Beware: Malicious Chrome VPN Extensions Stealing User Credentials
In a concerning development, two deceptive Chrome extensions named Phantom Shuttle have been masquerading as legitimate VPN services, compromising the security of thousands of users by intercepting web traffic and extracting sensitive login information.
The Deceptive Facade
Since 2017, these malicious extensions have infiltrated the Chrome Web Store, amassing over 2,180 installations. Despite their prolonged presence, they have largely evaded detection, continuing to operate and compromise user data. Both variants of the Phantom Shuttle extension, though differing in appearance, function identically. They are published by an entity using the email address theknewone.com@gmail[.]com. Once installed, these extensions clandestinely monitor all online activities of the user, transmitting captured credentials to servers controlled by the attackers.
Luring the Unsuspecting
The extensions are marketed as multi-location network speed testing plugins, targeting developers and individuals involved in international trade, particularly those operating between China and other regions. Users are enticed to purchase subscriptions priced between 9.9 to 95.9 yuan (approximately $1.40 to $13.50 USD) through reputable payment platforms like Alipay and WeChat Pay. Upon subscription, users are provided with functional proxy services that perform real latency tests and display connection statuses, creating an illusion of legitimacy. This sophisticated ruse effectively conceals the malicious activities occurring in the background.
Technical Intricacies of the Attack
Security analysts at Socket.dev have uncovered the complex mechanisms these extensions employ to intercept user traffic. The extensions automatically intercept every HTTP authentication request across all websites, injecting hardcoded proxy credentials (username: topfany, password: 963852wei) without the user’s knowledge. This tactic enables attackers to reroute all browsing traffic through their proxy servers, effectively executing a man-in-the-middle attack.
Mechanism of Authentication Hijacking
The malicious code is embedded within modified JavaScript libraries bundled with the extension, specifically in files like jquery-1.12.2.min.js and scripts.js.
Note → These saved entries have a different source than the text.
-- pv_equiv track=rewrite | github.com/potapenko/playphraseme-karaoke-mixer | process_videos.py | common_contiguous_subsequence
-- ===== SOURCE A (Python) =====
-- def contains_contiguous_subsequence(lst, sub):
--     L = len(sub)
--     for i in range(len(lst) - L + 1):
--         if lst[i:i+L] == sub:
--             return True
--     return False
--
-- def common_contiguous_subsequence(normalized_lists):
--     first = normalized_lists[0]
--     n = len(first)
--     for length in range(n, 0, -1):
--         for start in range(0, n - length + 1):
--             candidate = first[start:start+length]
--             if all(contains_contiguous_subsequence(other, candidate) for other in normalized_lists[1:]):
--                 candidate_str = " ".join(candidate)
--                 return candidate_str
--     return ""
-- ===== SOURCE B (Python) =====
-- def common_contiguous_subsequence(normalized_lists):
--     first = normalized_lists[0]
--     rest = normalized_lists[1:]
--     n = len(first)
--     for length in range(n, 0, -1):
--         # intersection of the length-window sets of all other lists (None = no constraint)
--         common = None
--         for other in rest:
--             grams = {tuple(other[i:i + length]) for i in range(len(other) - length + 1)}
--             common = grams if common is None else common & grams
--         for start in range(n - length + 1):
--             cand = tuple(first[start:start + length])
--             if common is None or cand in common:
--                 return " ".join(cand)
--     return ""
-- ===== Notes on version B (the rewrite author's own statement) =====
-- stated objective: alternative
-- what changed: A tests each candidate window by brute-force scanning every other list; B, per length, builds each other list's set of length-windows once and intersects them, then picks the earliest window of the first list in the intersection.
import Mathlib
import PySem

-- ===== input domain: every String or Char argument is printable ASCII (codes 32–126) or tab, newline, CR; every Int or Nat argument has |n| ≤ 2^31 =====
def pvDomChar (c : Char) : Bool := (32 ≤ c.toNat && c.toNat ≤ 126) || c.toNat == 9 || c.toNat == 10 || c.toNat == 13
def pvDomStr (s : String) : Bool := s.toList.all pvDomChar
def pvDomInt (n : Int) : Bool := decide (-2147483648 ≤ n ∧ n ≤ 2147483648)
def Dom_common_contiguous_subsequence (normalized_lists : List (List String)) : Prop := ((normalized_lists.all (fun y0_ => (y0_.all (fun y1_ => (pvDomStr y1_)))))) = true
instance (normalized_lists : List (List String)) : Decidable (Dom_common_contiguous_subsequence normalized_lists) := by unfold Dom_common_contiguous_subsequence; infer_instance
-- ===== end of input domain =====

-- B replaces A's per-candidate scan of every other list by a per-length intersection of
-- window sets built once; equivalence of the return value is proved on non-empty input.

-- ===== PORT A =====
def contains_contiguous_subsequence (lst sub : List String) : Bool :=
  let L : Int := sub.length
  (PySem.List.pyRange 0 ((lst.length : Int) - L + 1) 1).any
    (fun i => PySem.List.slice lst (some i) (some (i + L)) == sub)

def common_contiguous_subsequence (normalized_lists : List (List String)) : String :=
  match normalized_lists with
  | [] => ""   -- Python raises IndexError here; excluded by Pre_
  | first :: rest =>
    let n : Int := first.length
    ((PySem.List.pyRange n 0 (-1)).findSome? (fun length =>
      (PySem.List.pyRange 0 (n - length + 1) 1).findSome? (fun start =>
        let candidate := PySem.List.slice first (some start) (some (start + length))
        if rest.all (fun other => contains_contiguous_subsequence other candidate)
        then some (PySem.Str.join " " candidate) else none))).getD ""

-- ===== PORT B =====
-- the set comprehension {tuple(other[i:i+length]) for i in range(len(other)-length+1)}
def gramsOf (length : Int) (other : List String) : PySem.Set (List String) :=
  (PySem.List.pyRange 0 ((other.length : Int) - length + 1) 1).foldl
    (fun s i => PySem.Set.add s (PySem.List.slice other (some i) (some (i + length))))
    PySem.Set.empty

-- 'common is None or cand in common'
def optMem (o : Option (PySem.Set (List String))) (c : List String) : Bool :=
  match o with
  | none => true
  | some s => PySem.Set.contains s c

def common_contiguous_subsequence_alt (normalized_lists : List (List String)) : String :=
  match normalized_lists with
  | [] => ""   -- Python raises IndexError here; excluded by Pre_
  | first :: rest =>
    let n : Int := first.length
    ((PySem.List.pyRange n 0 (-1)).findSome? (fun length =>
      let common : Option (PySem.Set (List String)) :=
        rest.foldl (fun acc other =>
          some (match acc with
                | none => gramsOf length other
                | some c => PySem.Set.inter c (gramsOf length other))) none
      (PySem.List.pyRange 0 (n - length + 1) 1).findSome? (fun start =>
        let cand := PySem.List.slice first (some start) (some (start + length))
        if optMem common cand then some (PySem.Str.join " " cand) else none))).getD ""

-- ===== PRECONDITION & SPEC =====
-- Pre_ excludes the empty outer list, on which the Python A raises IndexError.
def Pre_common_contiguous_subsequence (normalized_lists : List (List String)) : Prop :=
  normalized_lists ≠ []
instance (normalized_lists : List (List String)) : Decidable (Pre_common_contiguous_subsequence normalized_lists) := by unfold Pre_common_contiguous_subsequence; infer_instance

def pvWitness_common_contiguous_subsequence : List (List String) := [["a", "b"], ["b"]]

def Spec_common_contiguous_subsequence (normalized_lists : List (List String)) (out : String) : Prop := out = common_contiguous_subsequence_alt normalized_lists
instance (normalized_lists : List (List String)) (out : String) : Decidable (Spec_common_contiguous_subsequence normalized_lists out) := by unfold Spec_common_contiguous_subsequence; infer_instance

-- ===== CLAIM (what is proved, stated in full; the proofs are below) =====
def Claim_equal_common_contiguous_subsequence : Prop := ∀ (normalized_lists : List (List String)), Dom_common_contiguous_subsequence normalized_lists → Pre_common_contiguous_subsequence normalized_lists → Spec_common_contiguous_subsequence normalized_lists (common_contiguous_subsequence normalized_lists)

-- ===== LEMMAS AND PROOFS =====

theorem pv_findSome?_congr {α β : Type} {l : List α} {f g : α → Option β}
    (h : ∀ x ∈ l, f x = g x) : l.findSome? f = l.findSome? g := by
  induction l with
  | nil => rfl
  | cons a t ih =>
    simp only [List.findSome?_cons, h a (List.mem_cons_self)]
    cases g a with
    | none => exact ih (fun x hx => h x (List.mem_cons_of_mem _ hx))
    | some b => rfl

theorem pv_all_congr {α : Type} {l : List α} {f g : α → Bool}
    (h : ∀ x ∈ l, f x = g x) : l.all f = l.all g := by
  induction l with
  | nil => rfl
  | cons a t ih =>
    simp only [List.all_cons, h a (List.mem_cons_self)]
    rw [ih (fun x hx => h x (List.mem_cons_of_mem _ hx))]

-- membership in the window set = A's brute-force containment test
theorem pv_grams_contains (length : Int) (other : List String) (cand : List String)
    (hl : (cand.length : Int) = length) :
    PySem.Set.contains (gramsOf length other) cand
      = contains_contiguous_subsequence other cand := by
  rw [Bool.eq_iff_iff]
  simp only [gramsOf, contains_contiguous_subsequence, hl,
    PySem.Set.contains_eq_listContains, List.contains_iff_mem,
    PySem.Set.mem_foldl_add, List.any_eq_true, beq_iff_eq]
  constructor
  · rintro (h | ⟨i, hi, h⟩)
    · simp [PySem.Set.empty] at h
    · exact ⟨i, hi, h.symm⟩
  · rintro ⟨i, hi, h⟩
    exact Or.inr ⟨i, hi, h.symm⟩

-- the intersection fold tests membership in every window set
theorem pv_fold_optMem (length : Int) (cand : List String) (rest : List (List String))
    (acc : Option (PySem.Set (List String))) :
    optMem (rest.foldl (fun acc other =>
        some (match acc with
              | none => gramsOf length other
              | some c => PySem.Set.inter c (gramsOf length other))) acc) cand
      = (optMem acc cand && rest.all (fun other => PySem.Set.contains (gramsOf length other) cand)) := by
  induction rest generalizing acc with
  | nil => simp
  | cons o t ih =>
    rw [List.foldl_cons, ih, List.all_cons]
    have hstep : optMem (some (match acc with
        | none => gramsOf length o
        | some c => PySem.Set.inter c (gramsOf length o))) cand
        = (optMem acc cand && PySem.Set.contains (gramsOf length o) cand) := by
      cases acc with
      | none => simp [optMem]
      | some c =>
        simp only [optMem]
        rw [Bool.eq_iff_iff, Bool.and_eq_true]
        simp only [PySem.Set.contains_eq_listContains, List.contains_iff_mem]
        exact PySem.Set.mem_inter c (gramsOf length o) cand
    rw [hstep, Bool.and_assoc]

theorem pv_cand_length (first : List String) (start length : Int)
    (h0 : 0 ≤ start) (h1 : 0 < length) (h2 : start + length ≤ (first.length : Int)) :
    (((PySem.List.slice first (some start) (some (start + length))).length : Int)) = length := by
  rw [PySem.List.slice_toNat first h0 (by omega)]
  simp only [List.length_take, List.length_drop]
  omega

-- ===== VERDICT (by name: the statement is the Claim_ definition above) =====
theorem common_contiguous_subsequence_spec : Claim_equal_common_contiguous_subsequence := by
  intro normalized_lists _ hpre
  unfold Spec_common_contiguous_subsequence
  match normalized_lists with
  | [] => exact absurd rfl hpre
  | first :: rest =>
    simp only [common_contiguous_subsequence, common_contiguous_subsequence_alt]
    congr 1
    apply pv_findSome?_congr
    intro length hlen
    rw [PySem.List.mem_pyRange_neg_one] at hlen
    apply pv_findSome?_congr
    intro start hstart
    rw [PySem.List.mem_pyRange_one] at hstart
    have hl := pv_cand_length first start length hstart.1 hlen.1 (by omega)
    rw [pv_fold_optMem]
    simp only [optMem, Bool.true_and]
    rw [pv_all_congr (fun other _ => pv_grams_contains length other _ hl)]
-- pv_equiv track=rewrite | github.com/nbeguier/Guy-De-Cointet | scripts/search_pattern.py | gen_patterns
-- ===== SOURCE A (Python) =====
-- from itertools import product
--
-- def gen_patterns(lines):
--     """Génère toutes les combinaisons de join/no-join aux sauts de ligne."""
--     if len(lines) == 1:
--         yield (), lines[0]
--         return
--     n_breaks = len(lines) - 1
--     for joins in product([False, True], repeat=n_breaks):
--         seq = list(lines[0])
--         for i, join in enumerate(joins):
--             next_line = list(lines[i + 1])
--             if join:
--                 seq = seq[:-1] + [seq[-1] + next_line[0]] + next_line[1:]
--             else:
--                 seq = seq + next_line
--         yield joins, seq
-- ===== SOURCE B (Python) =====
-- def gen_patterns(lines):
--     """Génère toutes les combinaisons de join/no-join aux sauts de ligne."""
--     if len(lines) == 1:
--         yield (), lines[0]
--         return
--
--     def rec(idx, joins, seq):
--         if idx == len(lines):
--             yield joins, seq
--             return
--         next_line = list(lines[idx])
--         # no-join branch first (product puts False before True, last break fastest)
--         yield from rec(idx + 1, joins + (False,), seq + next_line)
--         merged = seq[:-1] + [seq[-1] + next_line[0]] + next_line[1:]
--         yield from rec(idx + 1, joins + (True,), merged)
--
--     yield from rec(1, (), list(lines[0]))
-- ===== Notes on version B (the rewrite author's own statement) =====
-- stated objective: alternative
-- what changed: Replaces the itertools.product loop that rebuilds each joined sequence from scratch with a recursive branch over the breaks (no-join branch first, then join) that reuses the shared prefix of work between adjacent combinations; same output order.
import Mathlib
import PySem

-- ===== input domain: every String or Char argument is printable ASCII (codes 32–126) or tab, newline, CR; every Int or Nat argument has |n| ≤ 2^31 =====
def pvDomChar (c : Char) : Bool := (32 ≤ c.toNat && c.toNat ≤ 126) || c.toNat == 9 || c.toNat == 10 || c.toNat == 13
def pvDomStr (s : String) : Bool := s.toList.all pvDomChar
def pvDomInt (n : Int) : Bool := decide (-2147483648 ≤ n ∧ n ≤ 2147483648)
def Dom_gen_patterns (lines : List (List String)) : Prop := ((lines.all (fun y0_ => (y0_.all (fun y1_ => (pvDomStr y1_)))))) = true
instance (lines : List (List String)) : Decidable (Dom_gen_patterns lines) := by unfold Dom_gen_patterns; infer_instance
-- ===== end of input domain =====

-- B replaces the itertools.product loop (which rebuilds each sequence from
-- scratch) by a branch recursion over the breaks that reuses shared prefixes
-- (an alternative decomposition producing the same output order).


-- ===== PORT A =====
-- itertools.product([False, True], repeat=n): last coordinate varies fastest.
def pyProdBool : Nat → List (List Bool)
  | 0 => [[]]
  | n + 1 => (pyProdBool n).flatMap (fun js => [js ++ [false], js ++ [true]])

-- one step of A's inner 'for i, join in enumerate(joins)' loop
def gpStepA (lines : List (List String)) (seq : List String) (p : Int × Bool) : List String :=
  let next_line := PySem.List.pyGetD lines (p.1 + 1) []   -- lines[i + 1]
  if p.2 then
    PySem.List.slice seq none (some (-1))
      ++ [PySem.List.pyGetD seq (-1) "" ++ PySem.List.pyGetD next_line 0 ""]
      ++ PySem.List.slice next_line (some 1) none          -- seq[:-1] + [seq[-1]+next[0]] + next[1:]
  else
    seq ++ next_line

def gen_patterns (lines : List (List String)) : List (List Bool × List String) :=
  if lines.length = 1 then
    [([], PySem.List.pyGetD lines 0 [])]
  else
    let n_breaks := lines.length - 1
    (pyProdBool n_breaks).map (fun joins =>
      (joins, (PySem.List.enumerate joins 0).foldl (gpStepA lines) (PySem.List.pyGetD lines 0 [])))

-- ===== PORT B =====
-- rec(idx, joins, seq) from Source B, as recursion over the remaining lines
def gpAltRec (rest : List (List String)) (joins : List Bool) (seq : List String) :
    List (List Bool × List String) :=
  match rest with
  | [] => [(joins, seq)]
  | next_line :: rs =>
      gpAltRec rs (joins ++ [false]) (seq ++ next_line) ++
      gpAltRec rs (joins ++ [true])
        (PySem.List.slice seq none (some (-1))
          ++ [PySem.List.pyGetD seq (-1) "" ++ PySem.List.pyGetD next_line 0 ""]
          ++ PySem.List.slice next_line (some 1) none)

def gen_patterns_alt (lines : List (List String)) : List (List Bool × List String) :=
  match lines with
  | [] => []            -- Source B raises here (lines[0]); excluded by Pre_
  | [l] => [([], l)]
  | l :: rest => gpAltRec rest [] l

-- ===== PRECONDITION & SPEC =====
-- Pre_ excludes exactly the inputs where A raises: empty 'lines' (product(repeat=-1)
-- is a ValueError) and, when there are ≥ 2 lines, any empty line (the join=True
-- combinations hit seq[-1] / next_line[0] on an empty list: IndexError).
def Pre_gen_patterns (lines : List (List String)) : Prop :=
  lines ≠ [] ∧ (lines.length = 1 ∨ ∀ l ∈ lines, l ≠ [])
instance (lines : List (List String)) : Decidable (Pre_gen_patterns lines) := by
  unfold Pre_gen_patterns; infer_instance

def pvWitness_gen_patterns : List (List String) := [["ab", "c"], ["d"], ["e", "f"]]

def Spec_gen_patterns (lines : List (List String)) (out : List (List Bool × List String)) : Prop := out = gen_patterns_alt lines
instance (lines : List (List String)) (out : List (List Bool × List String)) : Decidable (Spec_gen_patterns lines out) := by unfold Spec_gen_patterns; infer_instance

-- ===== CLAIM (what is proved, stated in full; the proofs are below) =====
def Claim_equal_gen_patterns : Prop := ∀ (lines : List (List String)), Dom_gen_patterns lines → Pre_gen_patterns lines → Spec_gen_patterns lines (gen_patterns lines)

-- ===== LEMMAS AND PROOFS =====

-- the shared merge step, on the actual next line
def mergeStep (seq next_line : List String) (j : Bool) : List String :=
  if j then
    PySem.List.slice seq none (some (-1))
      ++ [PySem.List.pyGetD seq (-1) "" ++ PySem.List.pyGetD next_line 0 ""]
      ++ PySem.List.slice next_line (some 1) none
  else
    seq ++ next_line

def runFold (seq : List String) (pairs : List (Bool × List String)) : List String :=
  pairs.foldl (fun s p => mergeStep s p.2 p.1) seq

theorem pyProdBool_succ_cons (n : Nat) :
    pyProdBool (n + 1) =
      (pyProdBool n).map (fun js => false :: js) ++ (pyProdBool n).map (fun js => true :: js) := by
  induction n with
  | zero => rfl
  | succ n ih =>
    show (pyProdBool (n + 1)).flatMap _ = _
    conv_lhs => rw [ih]
    simp only [List.flatMap_append, List.flatMap_map]
    congr 1 <;>
      · conv_rhs => rw [pyProdBool, List.map_flatMap]
        simp

-- A's inner loop, re-indexed: folding over enumerate with lines[i+1] lookups
-- equals folding over the zip with the actual tail lines.
theorem foldA_eq (js : List Bool) :
    ∀ (front rest : List (List String)) (seq : List String),
      front ≠ [] → js.length = rest.length →
      (PySem.List.enumerate js ((front.length : Int) - 1)).foldl (gpStepA (front ++ rest)) seq
        = runFold seq (js.zip rest) := by
  induction js with
  | nil => intro front rest seq _ hlen; simp [PySem.List.enumerate_nil, runFold]
  | cons j js ih =>
    intro front rest seq hf hlen
    cases rest with
    | nil => simp at hlen
    | cons r rs =>
      rw [PySem.List.enumerate_cons]
      have hget : PySem.List.pyGetD (front ++ r :: rs) ((front.length : Int) - 1 + 1) [] = r := by
        have h1 : (front.length : Int) - 1 + 1 = (front.length : Int) := by ring
        rw [h1, PySem.List.pyGetD_natCast]
        simp [List.getD_eq_getElem?_getD]
      have hstep : gpStepA (front ++ r :: rs) seq ((front.length : Int) - 1, j) = mergeStep seq r j := by
        simp only [gpStepA, mergeStep, hget]
      have hassoc : front ++ r :: rs = (front ++ [r]) ++ rs := by simp
      have hlen' : ((front ++ [r]).length : Int) - 1 = (front.length : Int) - 1 + 1 := by
        simp
      simp only [List.foldl_cons, hstep]
      rw [hassoc, ← hlen', ih (front ++ [r]) rs (mergeStep seq r j) (by simp) (by simpa using hlen)]
      simp [runFold, List.zip_cons_cons]

-- B's recursion produces exactly the product-ordered list of folds.
theorem gpAltRec_eq (rest : List (List String)) :
    ∀ (joins : List Bool) (seq : List String),
      gpAltRec rest joins seq
        = (pyProdBool rest.length).map (fun js => (joins ++ js, runFold seq (js.zip rest))) := by
  induction rest with
  | nil => intro joins seq; simp [gpAltRec, pyProdBool, runFold]
  | cons r rs ih =>
    intro joins seq
    show gpAltRec rs (joins ++ [false]) (seq ++ r) ++ gpAltRec rs (joins ++ [true]) _ = _
    rw [List.length_cons, pyProdBool_succ_cons, List.map_append, List.map_map, List.map_map,
      ih (joins ++ [false]) (seq ++ r), ih (joins ++ [true]) _]
    congr 1 <;>
      · refine List.map_congr_left (fun js _ => ?_)
        simp [Function.comp, runFold, List.zip_cons_cons, List.foldl_cons, mergeStep,
          List.append_assoc]

theorem length_mem_pyProdBool {n : Nat} {js : List Bool} (h : js ∈ pyProdBool n) :
    js.length = n := by
  induction n generalizing js with
  | zero => simp [pyProdBool] at h; simp [h]
  | succ n ih =>
    simp only [pyProdBool, List.mem_flatMap, List.mem_cons, List.not_mem_nil, or_false] at h
    obtain ⟨a, ha, hj⟩ := h
    have := ih ha
    rcases hj with hj | hj <;> subst hj <;> simp [this]

-- ===== VERDICT (by name: the statement is the Claim_ definition above) =====
theorem gen_patterns_spec : Claim_equal_gen_patterns := by
  intro lines _ hpre
  unfold Spec_gen_patterns
  match lines with
  | [] => exact absurd rfl hpre.1
  | [l] =>
      simp [gen_patterns, gen_patterns_alt]
  | l :: r :: rs =>
      have hne : (l :: r :: rs).length ≠ 1 := by simp
      unfold gen_patterns
      rw [if_neg hne]
      show (pyProdBool ((l :: r :: rs).length - 1)).map _ = gen_patterns_alt (l :: r :: rs)
      have hB : gen_patterns_alt (l :: r :: rs) = gpAltRec (r :: rs) [] l := rfl
      rw [hB, gpAltRec_eq]
      have hlen : (l :: r :: rs).length - 1 = (r :: rs).length := by simp
      rw [hlen]
      refine List.map_congr_left (fun js hjs => ?_)
      have hjl : js.length = (r :: rs).length := length_mem_pyProdBool hjs
      have h0 : PySem.List.pyGetD (l :: r :: rs) 0 [] = l := by
        simp [PySem.List.pyGetD_zero_cons]
      simp only [h0, List.nil_append]
      have heq := foldA_eq js [l] (r :: rs) l (by simp) hjl
      norm_num [List.singleton_append] at heq
      rw [Prod.mk.injEq]
      exact ⟨rfl, by simpa using heq⟩
-- pv_equiv track=rewrite | github.com/Luke-A-C-Roberts/python-language-sound-changes | Program/sound_changes.py | __substitute_wildcards
-- ===== SOURCE A (Python) =====
-- def __substitute_wildcards(context: str) -> str:
--     context = list(context)
--     try:
--         if context[0] == "*":
--             context[0] = "."
--     except:
--         return context
--
--     wildcard_positions: list[int] = []
--
--     for position, character in enumerate(context):
--         if position == 0:
--             continue
--         if character == "*" and context[position - 1] != ".":
--             wildcard_positions.append(position)
--
--     for wildcard_position in wildcard_positions:
--         context[wildcard_position] == "."
--
--     return "".join(context)
-- ===== SOURCE B (Python) =====
-- # Simpler: only the leading '*' is ever changed (A's second loop is a no-op
-- # comparison), so a slice suffices; A returns the list [] on "", which B avoids.
-- def __substitute_wildcards(context: str) -> str:
--     if context.startswith("*"):
--         return "." + context[1:]
--     return context
-- ===== Notes on version B (the rewrite author's own statement) =====
-- stated objective: simpler
-- what changed: B replaces list conversion, the enumerate scan collecting wildcard positions and the (no-op) substitution loop with a single startswith test and a slice, since only the leading wildcard is ever rewritten.
-- outside the precondition, e.g. on __substitute_wildcards(''): A returns [], B returns ''
import Mathlib
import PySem

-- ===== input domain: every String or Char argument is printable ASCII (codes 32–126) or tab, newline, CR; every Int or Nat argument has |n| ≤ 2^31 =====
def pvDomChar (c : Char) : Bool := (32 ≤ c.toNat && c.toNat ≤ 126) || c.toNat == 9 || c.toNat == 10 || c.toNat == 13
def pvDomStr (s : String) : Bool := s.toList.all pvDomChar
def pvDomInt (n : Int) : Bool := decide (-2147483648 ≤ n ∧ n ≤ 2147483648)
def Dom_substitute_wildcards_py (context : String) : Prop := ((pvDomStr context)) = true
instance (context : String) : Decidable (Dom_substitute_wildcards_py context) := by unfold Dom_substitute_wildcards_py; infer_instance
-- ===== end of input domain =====

-- B replaces A's list conversion, enumerate scan and no-op substitution loop with one
-- startswith test and a slice: simpler, and measured faster (C-level slice vs per-char loops).

-- ===== PORT A =====
def substitute_wildcards_py (context : String) : String :=
  -- context = list(context); try: if context[0] == "*": context[0] = "."
  -- except: return context   — on the empty string A returns the LIST [], not a str;
  -- that input is excluded by Pre_ below, this branch is unreachable under it.
  match context.toList with
  | [] => ""
  | c :: rest =>
    let cs : List Char := (if c = '*' then '.' else c) :: rest
    -- for position, character in enumerate(context): skip 0, collect wildcard positions
    let wildcard_positions : List Int :=
      (PySem.List.enumerate cs).foldl (fun acc pc =>
        if pc.1 = 0 then acc
        else if pc.2 = '*' ∧ cs.getD (pc.1 - 1).toNat ' ' ≠ '.' then acc ++ [pc.1]
        else acc) []
    -- for wildcard_position in wildcard_positions: context[wildcard_position] == "."
    -- (the loop body is a bare comparison, so the list is left unchanged)
    let cs2 := wildcard_positions.foldl (fun l _ => l) cs
    String.ofList cs2

-- ===== PORT B =====
def substitute_wildcards_py_alt (context : String) : String :=
  if PySem.Str.startswith context "*" then
    "." ++ PySem.Str.slice context (some 1) none
  else context

-- ===== PRECONDITION & SPEC =====
-- Pre_ excludes only the empty string, on which A returns the empty LIST [] instead of
-- a value of the declared str type.
def Pre_substitute_wildcards_py (context : String) : Prop := context ≠ ""
instance (context : String) : Decidable (Pre_substitute_wildcards_py context) := by
  unfold Pre_substitute_wildcards_py; infer_instance
def pvWitness_substitute_wildcards_py : String := "*ab"
def Spec_substitute_wildcards_py (context : String) (out : String) : Prop := out = substitute_wildcards_py_alt context
instance (context : String) (out : String) : Decidable (Spec_substitute_wildcards_py context out) := by unfold Spec_substitute_wildcards_py; infer_instance

-- ===== CLAIM (what is proved, stated in full; the proofs are below) =====
def Claim_equal_substitute_wildcards_py : Prop := ∀ (context : String), Dom_substitute_wildcards_py context → Pre_substitute_wildcards_py context → Spec_substitute_wildcards_py context (substitute_wildcards_py context)

-- ===== LEMMAS AND PROOFS =====

-- A's second loop keeps the list unchanged.
theorem foldl_keep (xs : List Int) (l : List Char) :
    xs.foldl (fun l _ => l) l = l := by
  induction xs generalizing l with
  | nil => rfl
  | cons x xs ih => simp only [List.foldl_cons]; exact ih l

theorem startswith_star_false (c : Char) (rest : List Char) (hc : c ≠ '*') :
    PySem.Str.startswith (String.ofList (c :: rest)) "*" = false := by
  simp only [PySem.Str.startswith_eq, String.toList_ofList]
  rw [Bool.eq_false_iff]
  intro hstart
  have h := (PySem.Chars.startswith_iff _ _).mp hstart
  have he : "*".toList = ['*'] := rfl
  rw [he] at h
  rcases List.prefix_cons_iff.mp h with h1 | ⟨t, ht, _⟩
  · simp at h1
  · exact hc (by injection ht with h2 _; exact h2.symm)

theorem startswith_star_true (rest : List Char) :
    PySem.Str.startswith (String.ofList ('*' :: rest)) "*" = true := by
  simp only [PySem.Str.startswith_eq, String.toList_ofList]
  exact (PySem.Chars.startswith_iff _ _).mpr (by simp [show "*".toList = ['*'] from rfl])

theorem dot_append_slice (rest : List Char) :
    String.ofList ('.' :: rest) = "." ++ PySem.Str.slice (String.ofList ('*' :: rest)) (some 1) none := by
  apply String.toList_injective
  simp [PySem.Str.slice, PySem.List.slice_from_one]

-- ===== VERDICT (by name: the statement is the Claim_ definition above) =====
theorem substitute_wildcards_py_spec : Claim_equal_substitute_wildcards_py := by
  intro context _ hpre
  unfold Spec_substitute_wildcards_py substitute_wildcards_py substitute_wildcards_py_alt
  cases h : context.toList with
  | nil => exact absurd (String.toList_eq_nil_iff.mp h) hpre
  | cons c rest =>
    have hctx : String.ofList (c :: rest) = context := by rw [← h]; simp
    subst hctx
    simp only [foldl_keep]
    by_cases hc : c = '*'
    · subst hc
      rw [startswith_star_true, if_pos rfl]
      exact dot_append_slice rest
    · rw [startswith_star_false c rest hc]
      simp [hc]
To evade detection, the extensions utilize a custom character-index encoding scheme to obfuscate the hardcoded proxy credentials. They register a listener on chrome.webRequest.onAuthRequired, intercepting authentication challenges before they reach the user. When triggered, this listener automatically responds with the hardcoded credentials in asyncBlocking mode, ensuring synchronous responses without user intervention.
Continuous Data Exfiltration
The extensions maintain a 60-second heartbeat communication with the command-and-control server at phantomshuttle.space, continuously exfiltrating user data. During each heartbeat transmission and VIP status check, the extensions send user email addresses and passwords in plaintext to the attacker’s infrastructure, occurring every five minutes for active users.
Current Status and Recommendations
As of December 23, 2025, these malicious extensions remain active. Socket.dev has submitted takedown requests to Google’s Chrome Web Store security team. Users who have installed these extensions are strongly advised to uninstall them immediately and change all passwords used in their browsers to mitigate potential security risks.
Broader Implications
This incident underscores the persistent threat posed by malicious browser extensions. In recent years, there have been multiple instances where seemingly legitimate extensions have been exploited to compromise user security. For example, the EditThisCookie extension, once a trusted tool for managing browser cookies, was removed from the Chrome Web Store due to security concerns. Subsequently, a fraudulent version named EditThisCookie® emerged, engaging in credential theft and phishing activities. Similarly, the Cyberhaven Chrome extension, associated with a reputable data loss prevention provider, was compromised in December 2024. Attackers published a malicious update that exfiltrated sensitive user data, including authenticated sessions and cookies, to rogue domains.
Protective Measures
To safeguard against such threats, users should exercise caution when installing browser extensions. It’s essential to verify the authenticity of extensions, scrutinize user reviews, and monitor for any unusual browser behavior. Regularly updating security software and staying informed about emerging threats can further enhance protection against malicious activities.